> Exercise materials
####
theorem pv_key : ∀ (n : Nat) (cs : List Char), cs.length ≤ n →
    pvF cs = pvScanB (PySem.Chars.splitOn cs ['"']) := by
  intro n
  induction n with
  | zero =>
      intro cs h
      have hnil : cs = [] := List.eq_nil_of_length_eq_zero (Nat.le_zero.mp h)
      subst hnil
      rw [pv_splitOn_noquote _ (by simp), pvF_noquote _ (by simp)]
      rfl
  | succ n ih =>
      intro cs hlen
      by_cases hq : '"' ∈ cs
      · obtain ⟨pre, rest, hdec, hp⟩ := pv_first_quote cs hq
        subst hdec
        rw [pv_splitOn_quote pre rest hp]
        by_cases hend : pvMarker13 <:+ pre
        · -- pre ends with 'data-card-id=': the id is the next chunk (if a closing quote exists)
          obtain ⟨p0, hp0⟩ := hend
          have hm13 : pre.length = p0.length + 13 := by
            rw [← hp0]; simp [pvMarker13]
          have hdropk : (pre ++ '"' :: rest).drop p0.length = pvStart ++ rest := by
            rw [← hp0, List.append_assoc, List.drop_left, pv_start_eq]
            simp
          have hocc : pvStart <+: (pre ++ '"' :: rest).drop p0.length := by
            rw [hdropk]; exact ⟨rest, rfl⟩
          have hmin : ∀ i, i < p0.length → ¬ pvStart <+: (pre ++ '"' :: rest).drop i := by
            intro i hi hocc'
            have hq13 := pv_quote_of_prefix _ i hocc'
            have he : (pre ++ '"' :: rest)[i + 13]? = pre[i + 13]? :=
              List.getElem?_append_left (by omega)
            exact hp (pv_mem_of_getElem? pre (i + 13) '"' (he ▸ hq13))
          have hFc : PySem.Chars.find (pre ++ '"' :: rest) pvStart = ((p0.length : Nat) : Int) :=
            pv_find_eq _ _ _ hocc hmin
          have hdrop1 : (pre ++ '"' :: rest).drop (pre.length + 1) = rest := pv_drop_m1 pre rest
          simp only [pvF, hFc]
          rw [if_neg (by omega : ¬ ((p0.length : Nat) : Int) = -1)]
          rw [show ((p0.length : Nat) : Int) + 14 = ((pre.length + 1 : Nat) : Int) by
            rw [hm13]; push_cast; ring]
          rw [PySem.Chars.findFrom_natCast _ _ _ (by simp), hdrop1]
          by_cases hqr : '"' ∈ rest
          · obtain ⟨mid, tail, hmt, hpm⟩ := pv_first_quote rest hqr
            subst hmt
            have hfr : PySem.Chars.find (mid ++ '"' :: tail) ['"'] = (mid.length : Int) := by
              apply pv_find_eq
              · rw [List.drop_left]; exact ⟨tail, rfl⟩
              · intro i hi hpf
                have hgi : (mid ++ '"' :: tail)[i]? = some '"' := by
                  have := (pv_singleton_prefix _ '"').mp hpf
                  rwa [List.getElem?_drop] at this
                rw [List.getElem?_append_left hi] at hgi
                exact hpm (pv_mem_of_getElem? mid i '"' hgi)
            rw [hfr]
            rw [if_neg (by omega : ¬ (mid.length : Int) = -1)]
            rw [if_neg (by push_cast; omega : ¬ ((pre.length + 1 : Nat) : Int) + (mid.length : Int) = -1)]
            rw [pv_splitOn_quote mid tail hpm]
            obtain ⟨t, ts, hts⟩ := List.exists_cons_of_ne_nil (pv_splitOn_ne_nil tail)
            rw [hts]
            simp only [pvScanB]
            rw [if_pos (by rw [PySem.Chars.endswith_iff]; exact ⟨p0, hp0⟩)]
            congr 1
            rw [show ((pre.length + 1 : Nat) : Int) + (mid.length : Int) = ((pre.length + 1 + mid.length : Nat) : Int) by push_cast; ring]
            rw [PySem.List.slice_natCast]
            rw [show pre.length + 1 + mid.length - (pre.length + 1) = mid.length by omega]
            rw [pv_drop_m1]
            exact List.take_left
          · have hfr : PySem.Chars.find rest ['"'] = -1 := by
              rw [PySem.Chars.find_eq_neg_one_iff]
              intro hinf
              exact hqr (hinf.sublist.subset (by simp))
            rw [hfr]
            rw [pv_splitOn_noquote rest hqr]
            simp [pvScanB]
        · -- pre does not end with the marker prefix: drop the first chunk on both sides
          rw [pvF_shift pre rest hp hend]
          rw [pv_scanB_cons pre _ (by rw [PySem.Chars.endswith_iff]; exact hend)]
          exact ih rest (by simp at hlen; omega)
      · rw [pv_splitOn_noquote cs hq, pvF_noquote cs hq]
        rfl

-- ===== VERDICT (by name: the statement is the Claim_ definition above) =====
theorem get_html_id_spec : Claim_equal_get_html_id := by
  intro inner _
  unfold Spec_get_html_id get_html_id get_html_id_alt
  rw [pvA_eq_pvF, pv_key inner.toList.length inner.toList (le_refl _)]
####
> Exercise
Go through the lines above and copy any that contain "intro".

> Task result
  intro n
      intro cs h
      intro cs hlen
            intro i hi hocc'
              · intro i hi hpf
              intro hinf
  intro inner _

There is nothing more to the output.